= Fa'ataupati =

Indigenous Samoan dance

The Fa'ataupati is a dance indigenous to Samoans. In English it is simply the "Samoan Slap Dance". It was developed in Samoa in the 19th century and is only performed by males.

== History ==

The word pati in Fa'ataupati means "to clap", Fa'ataupati means to 'forcefully clap or to slap'.

Dances in Samoa would reflect on everyday life activities. In the 19th century there was an invasion of mosquitoes to the Kingdom, which later on became another part of everyday life, and it was there that the Fa'ataupati was created from when a man would forcefully slap his body. This dance mimics a person slapping the mosquitoes off their body when bitten.

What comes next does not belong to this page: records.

-- pv_equiv track=rewrite | github.com/mcmathews/DailyProgrammer | GolombRulers/GolombRulers.py | widthsToMeasurableDistances
-- ===== SOURCE A (Python) =====
-- def widthsToMeasurableDistances(widths):
-- 	measurableDistances = {}
-- 	for i, w in enumerate(widths):
-- 		measurableDistances[w] = measurableDistances[w] + 1 if w in measurableDistances else 1
-- 		sumWidth = w
-- 		for j, wi in enumerate(widths[i+1:]):
-- 			sumWidth += wi
-- 			measurableDistances[sumWidth] = measurableDistances[sumWidth] + 1 if sumWidth in measurableDistances else 1
--
-- 	return measurableDistances
-- ===== SOURCE B (Python) =====
-- def widthsToMeasurableDistances(widths):
--     n = len(widths)
--     prefix = [0]
--     for w in widths:
--         prefix.append(prefix[-1] + w)
--     counts = {}
--     for i in range(n):
--         for j in range(i + 1, n + 1):
--             s = prefix[j] - prefix[i]
--             counts[s] = counts.get(s, 0) + 1
--     return counts
-- ===== Notes on version B (the rewrite author's own statement) =====
-- stated objective: alternative
-- what changed: Replaces A's running inner-loop sum over list slices by a prefix-sum table built once and indexed over integer pairs (i,j), counting P[j]-P[i] with dict.get.
import Mathlib
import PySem

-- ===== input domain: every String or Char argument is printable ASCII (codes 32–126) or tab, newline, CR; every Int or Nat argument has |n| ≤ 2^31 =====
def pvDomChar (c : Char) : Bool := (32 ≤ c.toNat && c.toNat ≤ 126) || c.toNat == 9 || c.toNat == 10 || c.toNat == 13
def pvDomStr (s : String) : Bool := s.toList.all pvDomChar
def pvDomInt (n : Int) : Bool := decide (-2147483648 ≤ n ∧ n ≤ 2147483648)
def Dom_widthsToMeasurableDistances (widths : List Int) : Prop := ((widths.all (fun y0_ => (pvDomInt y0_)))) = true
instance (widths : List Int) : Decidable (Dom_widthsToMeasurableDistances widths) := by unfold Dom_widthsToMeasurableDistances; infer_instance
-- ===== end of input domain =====

-- B replaces A's running inner-loop sum over list slices by a pref-sum table indexed over
-- integer range pairs (objective: alternative decomposition, same O(n^2) cost).

-- ===== PORT A =====
def widthsToMeasurableDistances (widths : List Int) : List (Int × Int) :=
  let md :=
    (PySem.List.enumerate widths).foldl
      (fun md (p : Int × Int) =>
        let i := p.1; let w := p.2
        let md := md.insert w (if md.contains w then md.getD w 0 + 1 else 1)
        let st :=
          (PySem.List.enumerate (PySem.List.slice widths (some (i + 1)) none)).foldl
            (fun (st : Int × PySem.Dict Int Int) (q : Int × Int) =>
              let sumWidth := st.1 + q.2
              (sumWidth,
               st.2.insert sumWidth (if st.2.contains sumWidth then st.2.getD sumWidth 0 + 1 else 1)))
            (w, md)
        st.2)
      PySem.Dict.empty
  md.items

-- ===== PORT B =====
def widthsToMeasurableDistances_alt (widths : List Int) : List (Int × Int) :=
  let n : Int := widths.length
  let pref : List Int := widths.foldl (fun p w => p ++ [PySem.List.pyGetD p (-1) 0 + w]) [0]
  let counts :=
    (PySem.List.pyRange 0 n 1).foldl
      (fun c i =>
        (PySem.List.pyRange (i + 1) (n + 1) 1).foldl
          (fun c j =>
            let s := PySem.List.pyGetD pref j 0 - PySem.List.pyGetD pref i 0
            c.insert s (c.getD s 0 + 1))
          c)
      PySem.Dict.empty
  counts.items

-- ===== PRECONDITION & SPEC =====
def Spec_widthsToMeasurableDistances (widths : List Int) (out : List (Int × Int)) : Prop := out = widthsToMeasurableDistances_alt widths
instance (widths : List Int) (out : List (Int × Int)) : Decidable (Spec_widthsToMeasurableDistances widths out) := by unfold Spec_widthsToMeasurableDistances; infer_instance

-- ===== CLAIM (what is proved, stated in full; the proofs are below) =====
def Claim_equal_widthsToMeasurableDistances : Prop := ∀ (widths : List Int), Dom_widthsToMeasurableDistances widths → Spec_widthsToMeasurableDistances widths (widthsToMeasurableDistances widths)

-- ===== LEMMAS AND PROOFS =====

-- the single increment step both programs perform on the dict
def pvIncr (d : PySem.Dict Int Int) (k : Int) : PySem.Dict Int Int :=
  d.insert k (d.getD k 0 + 1)

-- the sequence of keys contributed by one row: s+x1, s+x1+x2, …
def pvRow (s : Int) : List Int → List Int
  | [] => []
  | x :: xs => (s + x) :: pvRow (s + x) xs

-- all keys, outer row by outer row
def pvKeys : List Int → List Int
  | [] => []
  | w :: ws => (w :: pvRow w ws) ++ pvKeys ws

theorem pvIncr_eq (d : PySem.Dict Int Int) (k : Int) :
    d.insert k (if d.contains k then d.getD k 0 + 1 else 1) = pvIncr d k := by
  unfold pvIncr
  by_cases h : d.contains k = true
  · simp [h]
  · rw [if_neg h, show d.getD k 0 = 0 from PySem.Dict.getD_of_not_contains _ _ (by simpa using h)]
    norm_num

-- pvRow s l is the list of running partial sums s+x1, s+x1+x2, …
theorem pvRow_zero_cons (w : Int) (l : List Int) : pvRow 0 (w :: l) = w :: pvRow w l := by
  simp [pvRow]

-- ===== A side =====
theorem A_inner (l : List Int) : ∀ (start s : Int) (d : PySem.Dict Int Int),
    (PySem.List.enumerate l start).foldl
      (fun (st : Int × PySem.Dict Int Int) (q : Int × Int) =>
        (st.1 + q.2,
         st.2.insert (st.1 + q.2)
           (if st.2.contains (st.1 + q.2) then st.2.getD (st.1 + q.2) 0 + 1 else 1)))
      (s, d)
    = (s + l.sum, (pvRow s l).foldl pvIncr d) := by
  induction l with
  | nil => intro start s d; simp [PySem.List.enumerate, pvRow]
  | cons x xs ih =>
    intro start s d
    rw [PySem.List.enumerate_cons]
    simp only [List.foldl_cons]
    rw [ih (start + 1) (s + x) (d.insert (s + x) (if d.contains (s + x) then d.getD (s + x) 0 + 1 else 1))]
    rw [pvIncr_eq]
    simp [pvRow, add_assoc]

theorem A_outer (xs : List Int) : ∀ (ws : List Int) (k : Nat), xs.drop k = ws →
    ∀ (d : PySem.Dict Int Int),
    (PySem.List.enumerate ws (k : Int)).foldl
      (fun md (p : Int × Int) =>
        ((PySem.List.enumerate (PySem.List.slice xs (some (p.1 + 1)) none)).foldl
            (fun (st : Int × PySem.Dict Int Int) (q : Int × Int) =>
              (st.1 + q.2,
               st.2.insert (st.1 + q.2)
                 (if st.2.contains (st.1 + q.2) then st.2.getD (st.1 + q.2) 0 + 1 else 1)))
            (p.2, md.insert p.2 (if md.contains p.2 then md.getD p.2 0 + 1 else 1))).2)
      d
    = (pvKeys ws).foldl pvIncr d := by
  intro ws
  induction ws with
  | nil => intro k h d; simp [PySem.List.enumerate, pvKeys]
  | cons w ws ih =>
    intro k h d
    have hdrop : xs.drop (k + 1) = ws := by
      have : (xs.drop k).drop 1 = ws := by rw [h]; simp
      simpa [List.drop_drop, Nat.add_comm] using this
    rw [PySem.List.enumerate_cons]
    simp only [List.foldl_cons]
    have hcast : ((k : Int) + 1) = ((k + 1 : Nat) : Int) := by push_cast; ring
    rw [hcast, PySem.List.slice_from_natCast, hdrop]
    rw [A_inner ws 0 w (d.insert w (if d.contains w then d.getD w 0 + 1 else 1))]
    rw [pvIncr_eq]
    rw [ih (k + 1) hdrop]
    simp [pvKeys, List.foldl_append]

-- ===== B side =====
-- the prefix-list building loop produces s :: partial sums
theorem B_build (xs : List Int) : ∀ (acc : List Int) (s : Int),
    xs.foldl (fun p w => p ++ [PySem.List.pyGetD p (-1) 0 + w]) (acc ++ [s])
    = acc ++ s :: pvRow s xs := by
  induction xs with
  | nil => intro acc s; simp [pvRow]
  | cons w ws ih =>
    intro acc s
    simp only [List.foldl_cons, PySem.List.pyGetD_neg_one_append_singleton]
    have := ih (acc ++ [s]) (s + w)
    simpa [pvRow] using this

theorem prefix_get (xs : List Int) : ∀ (s : Int) (k : Nat), k ≤ xs.length →
    (s :: pvRow s xs).getD k 0 = s + (xs.take k).sum := by
  induction xs with
  | nil =>
    intro s k hk
    have hk0 : k = 0 := by simpa using hk
    subst hk0; simp [pvRow]
  | cons x xs ih =>
    intro s k hk
    cases k with
    | zero => simp
    | succ m =>
      have : (s :: pvRow s (x :: xs)).getD (m + 1) 0 = ((s + x) :: pvRow (s + x) xs).getD m 0 := by
        simp [pvRow]
      rw [this, ih (s + x) m (by simpa using hk)]
      simp [add_assoc]

theorem prefix_get' (xs : List Int) (j : Int) (h0 : 0 ≤ j) (hj : j ≤ (xs.length : Int)) :
    PySem.List.pyGetD (0 :: pvRow 0 xs) j 0 = ((xs.take j.toNat).sum : Int) := by
  have hje : j = ((j.toNat : Nat) : Int) := by omega
  rw [hje, PySem.List.pyGetD_natCast]
  have h := prefix_get xs 0 j.toNat (by omega)
  have hm : max j 0 = j := max_eq_left h0
  simpa [hm] using h

theorem B_row (xs : List Int) : ∀ (m i : Nat) (c : Int), xs.length - i = m → i ≤ xs.length →
    (PySem.List.pyRange ((i : Int) + 1) ((xs.length : Int) + 1) 1).map
      (fun j => ((xs.take j.toNat).sum : Int) - c)
    = pvRow ((xs.take i).sum - c) (xs.drop i) := by
  intro m
  induction m with
  | zero =>
    intro i c hm hi
    have hieq : i = xs.length := by omega
    subst hieq
    rw [PySem.List.pyRange_one_eq_nil (by omega)]
    simp [pvRow]
  | succ m ih =>
    intro i c hm hi
    have hlt : i < xs.length := by omega
    rw [PySem.List.pyRange_one_cons (by omega)]
    rw [List.map_cons]
    have hdropc : xs.drop i = xs[i] :: xs.drop (i + 1) := List.drop_eq_getElem_cons hlt
    have htake : (xs.take (i + 1)).sum = (xs.take i).sum + xs[i] := by
      exact List.sum_take_succ xs i hlt
    have hcast : ((i : Int) + 1) = ((i + 1 : Nat) : Int) := by push_cast; ring
    have hhead : ((xs.take ((i : Int) + 1).toNat).sum : Int) - c = (xs.take i).sum - c + xs[i] := by
      rw [show ((i : Int) + 1).toNat = i + 1 by omega, htake]; ring
    rw [hhead, hdropc]
    rw [show pvRow ((xs.take i).sum - c) (xs[i] :: xs.drop (i + 1))
        = ((xs.take i).sum - c + xs[i]) :: pvRow ((xs.take i).sum - c + xs[i]) (xs.drop (i + 1)) from rfl]
    congr 1
    have := ih (i + 1) c (by omega) (by omega)
    rw [hcast]
    rw [show (xs.take i).sum - c + xs[i] = (xs.take (i + 1)).sum - c by rw [htake]; ring]
    exact this

theorem foldl_incr_map (l : List Int) (f : Int → Int) (c : PySem.Dict Int Int) :
    l.foldl (fun c j => pvIncr c (f j)) c = (l.map f).foldl pvIncr c := by
  induction l generalizing c with
  | nil => rfl
  | cons x xs ih => simp only [List.foldl_cons, List.map_cons]; exact ih _

theorem B_inner (xs : List Int) (i : Nat) (hi : i < xs.length) (c : PySem.Dict Int Int) :
    (PySem.List.pyRange ((i : Int) + 1) ((xs.length : Int) + 1) 1).foldl
      (fun c j =>
        c.insert (PySem.List.pyGetD (0 :: pvRow 0 xs) j 0 - PySem.List.pyGetD (0 :: pvRow 0 xs) (i : Int) 0)
          (c.getD (PySem.List.pyGetD (0 :: pvRow 0 xs) j 0 - PySem.List.pyGetD (0 :: pvRow 0 xs) (i : Int) 0) 0 + 1))
      c
    = (pvRow 0 (xs.drop i)).foldl pvIncr c := by
  have hbody : (PySem.List.pyRange ((i : Int) + 1) ((xs.length : Int) + 1) 1).foldl
      (fun c j =>
        c.insert (PySem.List.pyGetD (0 :: pvRow 0 xs) j 0 - PySem.List.pyGetD (0 :: pvRow 0 xs) (i : Int) 0)
          (c.getD (PySem.List.pyGetD (0 :: pvRow 0 xs) j 0 - PySem.List.pyGetD (0 :: pvRow 0 xs) (i : Int) 0) 0 + 1))
      c
    = (PySem.List.pyRange ((i : Int) + 1) ((xs.length : Int) + 1) 1).foldl
      (fun c j => pvIncr c (((xs.take j.toNat).sum : Int) - (xs.take i).sum)) c := by
    apply PySem.List.foldl_congr_mem
    intro acc j hj
    have hb := PySem.List.mem_pyRange_one.mp hj
    rw [prefix_get' xs j (by omega) (by omega),
        prefix_get' xs (i : Int) (by omega) (by omega)]
    rw [show ((i : Int)).toNat = i by omega]
    rfl
  rw [hbody, foldl_incr_map]
  rw [B_row xs (xs.length - i) i ((xs.take i).sum) rfl (by omega)]
  rw [sub_self]

theorem B_outer (xs : List Int) : ∀ (m i : Nat), xs.length - i = m → i ≤ xs.length →
    ∀ (d : PySem.Dict Int Int),
    (PySem.List.pyRange (i : Int) ((xs.length : Int)) 1).foldl
      (fun c ii => (pvRow 0 (xs.drop ii.toNat)).foldl pvIncr c) d
    = (pvKeys (xs.drop i)).foldl pvIncr d := by
  intro m
  induction m with
  | zero =>
    intro i hm hi d
    have hieq : i = xs.length := by omega
    subst hieq
    rw [PySem.List.pyRange_one_eq_nil (by omega)]
    simp [pvKeys]
  | succ m ih =>
    intro i hm hi d
    have hlt : i < xs.length := by omega
    rw [PySem.List.pyRange_one_cons (by omega)]
    rw [List.foldl_cons]
    have hdropc : xs.drop i = xs[i] :: xs.drop (i + 1) := List.drop_eq_getElem_cons hlt
    rw [show ((i : Int)).toNat = i by omega]
    have hcast : ((i : Int) + 1) = ((i + 1 : Nat) : Int) := by push_cast; ring
    rw [hcast, ih (i + 1) (by omega) (by omega)]
    rw [hdropc]
    rw [show pvKeys (xs[i] :: xs.drop (i + 1))
        = (xs[i] :: pvRow xs[i] (xs.drop (i + 1))) ++ pvKeys (xs.drop (i + 1)) from rfl]
    rw [List.foldl_append, ← pvRow_zero_cons, ← hdropc]

theorem A_char (xs : List Int) :
    widthsToMeasurableDistances xs = ((pvKeys xs).foldl pvIncr PySem.Dict.empty).items := by
  unfold widthsToMeasurableDistances
  have h := A_outer xs xs 0 (by simp) PySem.Dict.empty
  simp only [Int.natCast_zero] at h
  simp only [h]

theorem B_char (xs : List Int) :
    widthsToMeasurableDistances_alt xs = ((pvKeys xs).foldl pvIncr PySem.Dict.empty).items := by
  unfold widthsToMeasurableDistances_alt
  simp only []
  rw [show ([0] : List Int) = [] ++ [0] from rfl, B_build xs [] 0, List.nil_append]
  have hcongr : (PySem.List.pyRange 0 ((xs.length : Int)) 1).foldl
      (fun c i =>
        (PySem.List.pyRange (i + 1) ((xs.length : Int) + 1) 1).foldl
          (fun c j =>
            c.insert (PySem.List.pyGetD (0 :: pvRow 0 xs) j 0 - PySem.List.pyGetD (0 :: pvRow 0 xs) i 0)
              (c.getD (PySem.List.pyGetD (0 :: pvRow 0 xs) j 0 - PySem.List.pyGetD (0 :: pvRow 0 xs) i 0) 0 + 1))
          c)
      PySem.Dict.empty
      = (PySem.List.pyRange 0 ((xs.length : Int)) 1).foldl
        (fun c ii => (pvRow 0 (xs.drop ii.toNat)).foldl pvIncr c) PySem.Dict.empty := by
    apply PySem.List.foldl_congr_mem
    intro acc i hi
    have hb := PySem.List.mem_pyRange_one.mp hi
    have hieq : i = ((i.toNat : Nat) : Int) := by omega
    rw [hieq]
    exact B_inner xs i.toNat (by omega) acc
  rw [hcongr]
  have hout := B_outer xs xs.length 0 (by omega) (by omega) PySem.Dict.empty
  simp only [Nat.cast_zero] at hout
  rw [hout]
  simp

-- ===== VERDICT (by name: the statement is the Claim_ definition above) =====
theorem widthsToMeasurableDistances_spec : Claim_equal_widthsToMeasurableDistances := by
  intro xs _
  unfold Spec_widthsToMeasurableDistances
  rw [A_char, B_char]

From then on it became part of the Samoan culture.

== Performance ==
The Fa'ataupati is traditionally performed by a group of men and requires strength and stability. The men would clap and slap in sync with each other. This dance is the only dance in Samoa that does not require any instrument, as the slapping of the bodies, the clapping of the hands and stomping of the feet create the music for this dance. It is the only all-male dance in Samoa.

The Fa'ataupati is rarely performed alone. This dance requires a lot of coconut oil rubbed on the skin, as the slapping can sometimes leave marks on one's body.

==Use in Mainstream New Zealand Dance==
Fa'ataupati has been used by one of New Zealand's leading contemporary dance companies; Black Grace, in their dances Minoi and Minoi 2.